Long-term recovery patterns of arctic tundra after winter seismic exploration

In response to the increasing global demand for energy, oil exploration and development are expanding into frontier areas of the Arctic, where slow-growing tundra vegetation and the underlying permafrost soils are very sensitive to disturbance. The creation of vehicle trails on the tundra from seismic exploration for oil has accelerated in the past decade, and the cumulative impact represents a geographic footprint that covers a greater extent of Alaska’s North Slope tundra than all other direct human impacts combined. Seismic exploration for oil and gas was conducted on the coastal plain of the Arctic National Wildlife Refuge, Alaska, USA, in the winters of 1984 and 1985. This study documents recovery of vegetation and permafrost soils over a two-decade period after vehicle traffic on snow-covered tundra. Paired permanent vegetation plots (disturbed vs. reference) were monitored six times from 1984 to 2002. Data were collected on percent vegetative cover by plant species and on soil and ground ice characteristics. We developed Bayesian hierarchical models, with temporally and spatially autocorrelated errors, to analyze the effects of vegetation type and initial disturbance levels on recovery patterns of the different plant growth forms as well as soil thaw depth. Plant community composition was altered on the trails by species-specific responses to initial disturbance and subsequent changes in substrate. Long-term changes included increased cover of graminoids and decreased cover of evergreen shrubs and mosses. Trails with low levels of initial disturbance usually improved well over time, whereas those with medium to high levels of initial disturbance recovered slowly.
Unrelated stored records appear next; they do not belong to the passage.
-- pv_equiv track=rewrite | github.com/Marisa-Chan/Xen-O-Proto | tools/Data/extract_gImgSrc.py | szpow2
-- ===== SOURCE A (Python) =====
-- def szpow2(sz):
-- 	tmp = 1;
-- 	if sz >= 1024:
-- 		return 512
--
-- 	while tmp < sz:
-- 		tmp <<= 1
--
-- 	if tmp != sz:
-- 		return tmp >> 1
-- 	return tmp
-- ===== SOURCE B (Python) =====
-- def szpow2(sz):
--     if sz >= 1024:
--         return 512
--     if sz < 1:
--         return 0
--     return 1 << (sz.bit_length() - 1)
-- ===== Notes on version B (the rewrite author's own statement) =====
-- stated objective: idiomatic
-- what changed: Replaces the doubling while-loop and post-adjustment with a closed-form expression 1 << (sz.bit_length() - 1) under the same >=1024 cap, plus an explicit 0 for sz < 1.
import Mathlib
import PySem

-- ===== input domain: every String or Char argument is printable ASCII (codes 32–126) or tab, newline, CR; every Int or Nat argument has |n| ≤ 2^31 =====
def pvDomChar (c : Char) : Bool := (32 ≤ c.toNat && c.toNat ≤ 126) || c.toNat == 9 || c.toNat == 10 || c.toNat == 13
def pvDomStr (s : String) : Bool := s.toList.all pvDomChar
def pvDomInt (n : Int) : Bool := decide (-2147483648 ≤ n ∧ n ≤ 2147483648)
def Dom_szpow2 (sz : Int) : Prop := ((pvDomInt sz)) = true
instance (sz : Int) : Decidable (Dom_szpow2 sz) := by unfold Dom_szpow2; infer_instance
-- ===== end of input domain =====

-- B replaces A's doubling while-loop (and its halving post-adjustment) with the
-- closed-form 1 << (sz.bit_length() - 1) under the same >= 1024 cap; same values everywhere.

-- ===== PORT A =====
-- the `while tmp < sz: tmp <<= 1` loop; `tmp <<= 1` doubles tmp (exact for ints)
def szpow2Loop (sz tmp : Int) (h : 1 ≤ tmp) : Int :=
  if _hlt : tmp < sz then szpow2Loop sz (2 * tmp) (by omega) else tmp
termination_by (sz - tmp).toNat
decreasing_by omega

def szpow2 (sz : Int) : Int :=
  if sz ≥ 1024 then 512
  else
    let tmp := szpow2Loop sz 1 (by norm_num)
    if tmp ≠ sz then tmp >>> (1:Nat) else tmp  -- Python `tmp >> 1` = arithmetic shift, exact

-- ===== PORT B =====
-- Python sz.bit_length() for sz ≥ 1 equals Nat.log2 sz + 1 (exact on that range)
def szpow2_alt (sz : Int) : Int :=
  if sz ≥ 1024 then 512
  else if sz < 1 then 0
  else ((1 <<< (sz.toNat.log2 + 1 - 1) : Nat) : Int)

-- ===== PRECONDITION & SPEC =====
def Spec_szpow2 (sz : Int) (out : Int) : Prop := out = szpow2_alt sz
instance (sz : Int) (out : Int) : Decidable (Spec_szpow2 sz out) := by unfold Spec_szpow2; infer_instance

-- ===== CLAIM (what is proved, stated in full; the proofs are below) =====
def Claim_equal_szpow2 : Prop := ∀ (sz : Int), Dom_szpow2 sz → Spec_szpow2 sz (szpow2 sz)

-- ===== LEMMAS AND PROOFS =====

theorem szpow2Loop_ge (sz tmp : Int) (h : 1 ≤ tmp) (hge : sz ≤ tmp) :
    szpow2Loop sz tmp h = tmp := by
  rw [szpow2Loop]
  simp only [dif_neg (by omega : ¬ tmp < sz)]

theorem szpow2Loop_pow (sz : Int) (L : Nat)
    (hL1 : (2:Int)^L ≤ sz) (hL2 : sz < 2^(L+1)) :
    ∀ k : Nat, k ≤ L → szpow2Loop sz ((2:Int)^k) (one_le_pow₀ (by norm_num)) =
      if sz = 2^L then (2:Int)^L else 2^(L+1) := by
  intro k hk
  induction hn : L - k generalizing k with
  | zero =>
      have hkL : k = L := by omega
      subst hkL
      rw [szpow2Loop]
      by_cases hlt : (2:Int)^k < sz
      · simp only [dif_pos hlt]
        have h2 : 2 * (2:Int)^k = 2^(k+1) := by ring
        have hpos : (1:Int) ≤ 2 * 2^k := by
          have := one_le_pow₀ (n := k) (by norm_num : (1:Int) ≤ 2); linarith
        have : szpow2Loop sz (2 * 2^k) hpos = 2 * 2^k :=
          szpow2Loop_ge sz _ _ (by rw [h2]; omega)
        rw [this, h2, if_neg (by omega)]
      · simp only [dif_neg hlt]
        rw [if_pos (by omega)]
  | succ n ih =>
      have hklt : k < L := by omega
      have hlt : (2:Int)^k < sz := by
        calc (2:Int)^k < 2^L := by
              apply pow_lt_pow_right₀ (by norm_num) hklt
          _ ≤ sz := hL1
      rw [szpow2Loop]
      simp only [dif_pos hlt]
      have h2 : 2 * (2:Int)^k = 2^(k+1) := by ring
      have hpos : (1:Int) ≤ 2 * 2^k := by
        have := one_le_pow₀ (n := k) (by norm_num : (1:Int) ≤ 2); linarith
      have hcast : szpow2Loop sz (2 * 2^k) hpos =
          szpow2Loop sz (2^(k+1)) (one_le_pow₀ (by norm_num)) := by
        congr 1
      rw [hcast]
      exact ih (k+1) (by omega) (by omega)

theorem szpow2_spec_aux (sz : Int) : szpow2 sz = szpow2_alt sz := by
  unfold szpow2 szpow2_alt
  by_cases hcap : sz ≥ 1024
  · simp [hcap]
  · simp only [if_neg hcap]
    by_cases hz : sz < 1
    · -- loop never runs: tmp = 1, 1 ≠ sz, returns 1 >>> 1 = 0
      rw [szpow2Loop_ge sz 1 (by norm_num) (by omega)]
      rw [if_pos hz, if_pos (by omega : (1:Int) ≠ sz)]
      decide
    · -- 1 ≤ sz < 1024
      rw [if_neg hz]
      set L := sz.toNat.log2 with hLdef
      have hne : sz.toNat ≠ 0 := by omega
      have hL1 : (2:Int)^L ≤ sz := by
        have h := Nat.log2_self_le hne
        have : ((2^L : Nat) : Int) ≤ ((sz.toNat : Nat) : Int) := by exact_mod_cast h
        push_cast at this
        omega
      have hL2 : sz < 2^(L+1) := by
        have h := Nat.lt_log2_self (n := sz.toNat)
        have : ((sz.toNat : Nat) : Int) < ((2^(L+1) : Nat) : Int) := by exact_mod_cast h
        push_cast at this
        omega
      have hloop : szpow2Loop sz 1 (by norm_num) =
          if sz = 2^L then (2:Int)^L else 2^(L+1) := by
        have h0 : szpow2Loop sz ((2:Int)^0) (one_le_pow₀ (by norm_num)) =
            if sz = 2^L then (2:Int)^L else 2^(L+1) :=
          szpow2Loop_pow sz L hL1 hL2 0 (Nat.zero_le L)
        simpa using h0
      rw [hloop]
      have hshift : ((1 <<< (L + 1 - 1) : Nat) : Int) = 2^L := by
        simp [Nat.shiftLeft_eq]
      by_cases hpow : sz = 2^L
      · rw [if_pos hpow, if_neg (by omega : ¬ (2:Int)^L ≠ sz), hshift]
      · rw [if_neg hpow, if_pos (by omega : (2:Int)^(L+1) ≠ sz), hshift]
        have h1 : (2:Int)^(L+1) >>> (1:Nat) = 2^(L+1) / ((2^1 : Nat) : Int) :=
          Int.shiftRight_eq_div_pow _ _
        have h2 : (2:Int)^(L+1) / ((2^1 : Nat) : Int) = 2^L := by
          push_cast
          rw [pow_succ]
          exact Int.mul_ediv_cancel _ (by norm_num)
        rw [h1, h2]

-- ===== VERDICT (by name: the statement is the Claim_ definition above) =====
theorem szpow2_spec : Claim_equal_szpow2 := by
  intro sz _
  exact szpow2_spec_aux sz
-- pv_equiv track=rewrite | github.com/zouyu9631/cp_for_fun | atcoder/contest/arc197/d/d.py | treeOk
-- ===== SOURCE A (Python) =====
-- def treeOk(par, root):
--     m = len(par)
--     g = [[] for _ in range(m)]
--     for v, p in enumerate(par):
--         if p != -1:
--             g[p].append(v)
--     vis = [False] * m
--     stk = [root]
--     vis[root] = True
--     while stk:
--         v = stk.pop()
--         for w in g[v]:
--             if vis[w]:
--                 return False
--             vis[w] = True
--             stk.append(w)
--     return all(vis)
-- ===== SOURCE B (Python) =====
-- def treeOk(par, root):
--     # A parent array describes a tree rooted at `root` iff the root has no parent,
--     # exactly one slot is parentless, and every node's parent chain terminates.
--     m = len(par)
--     if par[root] != -1 or par.count(-1) != 1:
--         return False
--     for v in range(m):
--         cur, steps = v, 0
--         while par[cur] != -1:
--             if steps == m:
--                 return False
--             cur = par[cur]
--             steps += 1
--     return True
-- ===== Notes on version B (the rewrite author's own statement) =====
-- stated objective: alternative
-- what changed: Replaces A's children-adjacency-list + explicit-stack DFS with visited array by a direct characterisation: the root slot holds -1, exactly one slot holds -1, and every node's upward parent chain terminates within m steps; no adjacency list, stack or visited array is built. Pre_ excludes only inputs on which A raises IndexError (empty par, or root / a non-(-1) entry outside the valid index range).
import Mathlib
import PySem

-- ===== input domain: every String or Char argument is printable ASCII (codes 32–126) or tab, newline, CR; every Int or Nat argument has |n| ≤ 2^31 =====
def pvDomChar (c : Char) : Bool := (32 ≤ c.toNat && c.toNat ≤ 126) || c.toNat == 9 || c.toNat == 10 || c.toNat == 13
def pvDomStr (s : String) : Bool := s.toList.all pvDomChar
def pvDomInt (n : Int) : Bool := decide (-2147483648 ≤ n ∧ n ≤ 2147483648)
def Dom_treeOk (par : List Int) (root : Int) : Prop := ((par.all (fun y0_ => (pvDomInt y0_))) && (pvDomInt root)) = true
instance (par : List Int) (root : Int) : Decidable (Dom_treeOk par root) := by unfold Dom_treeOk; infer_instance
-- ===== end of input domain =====

-- B replaces A's children-adjacency-list + explicit-stack DFS with visited array by a direct
-- characterisation: the root slot holds -1, exactly one slot holds -1, and every node's upward
-- parent chain terminates within m steps; same return value wherever A returns.

-- ===== PORT A =====
-- g[p].append(v); a no-op where Python would raise IndexError (such inputs are excluded by Pre_)
def pvAddChild (g : List (List Int)) (p : Int) (v : Int) : List (List Int) :=
  PySem.List.pySetD g p (PySem.List.pyGetD g p [] ++ [v])

-- `for v, p in enumerate(par): if p != -1: g[p].append(v)`
def pvBuildG (par : List Int) : List (List Int) :=
  (PySem.List.enumerate par 0).foldl
    (fun g vp => if vp.2 ≠ -1 then pvAddChild g vp.2 vp.1 else g)
    (List.replicate par.length [])

-- inner `for w in g[v]` loop; `none` = the early `return False`
-- (pyGet? vis w = none is Python's IndexError there; unreachable under Pre_)
def pvScan : List Bool → List Int → List Int → Option (List Bool × List Int)
  | vis, stk, [] => some (vis, stk)
  | vis, stk, w :: ws =>
    match PySem.List.pyGet? vis w with
    | none => none
    | some b =>
      if b then none
      else pvScan (PySem.List.pySetD vis w true) (w :: stk) ws

-- normalised (wrapped) Python index, as pyIdx? computes it
def nrm (len : Nat) (i : Int) : Nat := if 0 ≤ i then i.toNat else len - (-i).toNat

theorem pyIdx?_eq_nrm {len : Nat} {i : Int} (h : PySem.Raise.InRange len i) :
    PySem.List.pyIdx? len i = some (nrm len i) := by
  obtain ⟨h1, h2⟩ := h
  simp only [PySem.List.pyIdx?, nrm]
  split_ifs <;> first | rfl | omega

theorem pyGet?_nrm {α : Type} {xs : List α} {i : Int} (h : PySem.Raise.InRange xs.length i) :
    PySem.List.pyGet? xs i = xs[nrm xs.length i]? := by
  simp only [PySem.List.pyGet?, pyIdx?_eq_nrm h, Option.bind_some]

theorem pySetD_nrm {α : Type} {xs : List α} {i : Int} {x : α}
    (h : PySem.Raise.InRange xs.length i) :
    PySem.List.pySetD xs i x = xs.set (nrm xs.length i) x := by
  simp only [PySem.List.pySetD, PySem.List.pySet?, pyIdx?_eq_nrm h, Option.map_some,
    Option.getD_some]

theorem count_false_set : ∀ (vis : List Bool) (n : Nat), vis[n]? = some false →
    (vis.set n true).count false + 1 = vis.count false := by
  intro vis
  induction vis with
  | nil => intro n h; simp at h
  | cons b t ih =>
    intro n h
    cases n with
    | zero =>
      simp only [List.getElem?_cons_zero, Option.some.injEq] at h
      subst h
      simp
    | succ k =>
      simp only [List.getElem?_cons_succ] at h
      have := ih k h
      rw [List.set_cons_succ]
      simp only [List.count_cons]
      split <;> omega

-- each successful pvScan step flips an in-range `false` to `true` and pushes once
theorem pvScan_measure : ∀ (ws : List Int) (vis : List Bool) (stk : List Int)
    (vis' : List Bool) (stk' : List Int), pvScan vis stk ws = some (vis', stk') →
    2 * vis'.count false + stk'.length ≤ 2 * vis.count false + stk.length := by
  intro ws
  induction ws with
  | nil =>
    intro vis stk vis' stk' h
    simp only [pvScan, Option.some.injEq, Prod.mk.injEq] at h
    obtain ⟨h1, h2⟩ := h
    subst h1; subst h2; omega
  | cons w ws ih =>
    intro vis stk vis' stk' h
    simp only [pvScan] at h
    cases hg : PySem.List.pyGet? vis w with
    | none => rw [hg] at h; simp at h
    | some b =>
      rw [hg] at h
      cases b with
      | true => simp at h
      | false =>
        simp only [if_neg Bool.false_ne_true] at h
        have hin : PySem.Raise.InRange vis.length w := by
          by_contra hc
          rw [← PySem.List.pyGet?_eq_none_iff] at hc
          simp [hc] at hg
        have hget : vis[nrm vis.length w]? = some false := by
          rw [← pyGet?_nrm hin]; exact hg
        have hcnt := count_false_set vis (nrm vis.length w) hget
        have hset : PySem.List.pySetD vis w true = vis.set (nrm vis.length w) true :=
          pySetD_nrm hin
        have := ih (PySem.List.pySetD vis w true) (w :: stk) vis' stk' h
        rw [hset] at this
        simp only [List.length_cons] at this
        omega

-- `while stk:` loop; the stack is held head-first (pop = head, push = cons), the same LIFO order
def pvLoop (g : List (List Int)) (vis : List Bool) (stk : List Int) : Bool :=
  match stk with
  | [] => vis.all (fun b => b)
  | v :: rest =>
    match h : pvScan vis rest (PySem.List.pyGetD g v []) with
    | none => false
    | some (vis', stk') => pvLoop g vis' stk'
termination_by 2 * vis.count false + stk.length
decreasing_by
  have := pvScan_measure (PySem.List.pyGetD g v []) vis rest vis' stk' h
  simp only [List.length_cons]
  omega

def treeOk (par : List Int) (root : Int) : Bool :=
  let m := par.length
  let g := pvBuildG par
  let vis := PySem.List.pySetD (List.replicate m false) root true
  pvLoop g vis [root]

-- ===== PORT B =====
-- the `while par[cur] != -1` climb; fuel counts the remaining allowed steps (m - steps in Source B)
def pvChain (par : List Int) (fuel : Nat) (cur : Int) : Bool :=
  match PySem.List.pyGet? par cur with
  | none => false
  | some p =>
    if p = -1 then true
    else
      match fuel with
      | 0 => false
      | f + 1 => pvChain par f p

def treeOk_alt (par : List Int) (root : Int) : Bool :=
  let m := par.length
  match PySem.List.pyGet? par root with
  | none => false
  | some q =>
    if q ≠ -1 ∨ PySem.List.count par (-1) ≠ 1 then false
    else (List.range m).all (fun v => pvChain par m ((v : Nat) : Int))

-- ===== PRECONDITION & SPEC =====
-- exactly the inputs on which A returns: par non-empty, root a valid Python index of par,
-- and every entry a valid Python index of par (entry -1 is both valid and the "no parent" mark);
-- anywhere else A raises IndexError (len(par)=0 or an out-of-range index at vis[root] / g[p])
def Pre_treeOk (par : List Int) (root : Int) : Prop :=
  par ≠ [] ∧ PySem.Raise.InRange par.length root ∧ ∀ p ∈ par, PySem.Raise.InRange par.length p
instance (par : List Int) (root : Int) : Decidable (Pre_treeOk par root) := by
  unfold Pre_treeOk; infer_instance
def pvWitness_treeOk : List Int × Int := ([-1, 0, 0], 0)

def Spec_treeOk (par : List Int) (root : Int) (out : Bool) : Prop := out = treeOk_alt par root
instance (par : List Int) (root : Int) (out : Bool) : Decidable (Spec_treeOk par root out) := by
  unfold Spec_treeOk; infer_instance

-- ===== CLAIM (what is proved, stated in full; the proofs are below) =====
def Claim_equal_treeOk : Prop := ∀ (par : List Int) (root : Int), Dom_treeOk par root → Pre_treeOk par root → Spec_treeOk par root (treeOk par root)

-- ===== LEMMAS AND PROOFS =====

-- the parent step of node v: none = no parent (entry -1), some u = parent with canonical index u
def pstep (par : List Int) (v : Int) : Option Int :=
  match PySem.List.pyGet? par v with
  | none => none
  | some p => if p = -1 then none else some (PySem.Int.mod p par.length)

def piter (par : List Int) : Nat → Int → Option Int
  | 0, v => some v
  | k + 1, v => (pstep par v).bind (piter par k)

-- v's parent chain reaches the (wrapped) root
def UpReach (par : List Int) (root : Int) (v : Int) : Prop :=
  ∃ k, piter par k v = some ((nrm par.length root : Nat) : Int)

-- the common characterisation both programs are proved equal to
def RHS (par : List Int) (root : Int) : Prop :=
  pstep par ((nrm par.length root : Nat) : Int) = none ∧
    ∀ n : Nat, n < par.length → UpReach par root (n : Int)

theorem nrm_lt {len : Nat} {i : Int} (h : PySem.Raise.InRange len i) : nrm len i < len := by
  obtain ⟨h1, h2⟩ := h
  unfold nrm
  split <;> omega

theorem nrm_natCast {len n : Nat} (h : n < len) : nrm len (n : Int) = n := by
  unfold nrm
  split <;> omega

theorem mod_nrm {len : Nat} {i : Int} (h : PySem.Raise.InRange len i) :
    PySem.Int.mod i (len : Int) = ((nrm len i : Nat) : Int) := by
  obtain ⟨h1, h2⟩ := h
  have hlen : 0 < (len : Int) := by omega
  have hm : PySem.Int.mod i (len : Int) = i % (len : Int) := by
    simp only [PySem.Int.mod]
    rw [Int.fmod_eq_emod]
    simp [hlen.le]
  rw [hm]
  unfold nrm
  split_ifs with hi
  · rw [Int.emod_eq_of_lt hi h2]; omega
  · have : i % (len : Int) = (i + len) % (len : Int) := (Int.add_emod_right i len).symm
    rw [this, Int.emod_eq_of_lt (by omega) (by omega)]
    omega

theorem getD_set_lt {α : Type} (xs : List α) (i n : Nat) (v d : α) (h : i < xs.length) :
    (xs.set i v).getD n d = if n = i then v else xs.getD n d := by
  rcases eq_or_ne n i with rfl | hn
  · simp [List.getD_eq_getElem?_getD, h]
  · simp [List.getD_eq_getElem?_getD, List.getElem?_set_ne (Ne.symm hn), hn]

theorem pyGetD_nrm {α : Type} {xs : List α} {i : Int} {d : α}
    (h : PySem.Raise.InRange xs.length i) :
    PySem.List.pyGetD xs i d = xs.getD (nrm xs.length i) d := by
  simp only [PySem.List.pyGetD, PySem.List.pyGet?, pyIdx?_eq_nrm h, Option.bind_some,
    List.getD_eq_getElem?_getD]

theorem inRange_of_pyGet?_some {α : Type} {xs : List α} {i : Int} {x : α}
    (h : PySem.List.pyGet? xs i = some x) : PySem.Raise.InRange xs.length i := by
  by_contra hc
  rw [← PySem.List.pyGet?_eq_none_iff] at hc
  simp [hc] at h

theorem getD_of_pyGet?_some {α : Type} {xs : List α} {i : Int} {x : α} {d : α}
    (h : PySem.List.pyGet? xs i = some x) : xs.getD (nrm xs.length i) d = x := by
  have hin := inRange_of_pyGet?_some h
  rw [pyGet?_nrm hin] at h
  simp [List.getD_eq_getElem?_getD, h]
Trails on ice-poor, gravel substrates of riparian areas recovered better than those on ice-rich loamy soils of the uplands, even after severe initial damage. Recovery to pre-disturbance communities was not possible where trail subsidence occurred due to thawing of ground ice. Previous studies of disturbance from winter seismic vehicles in the Arctic predicted short-term and mostly aesthetic impacts, but we found that severe impacts to tundra vegetation persisted for two decades after disturbance under some conditions. We recommend management approaches that should be used to prevent persistent tundra damage.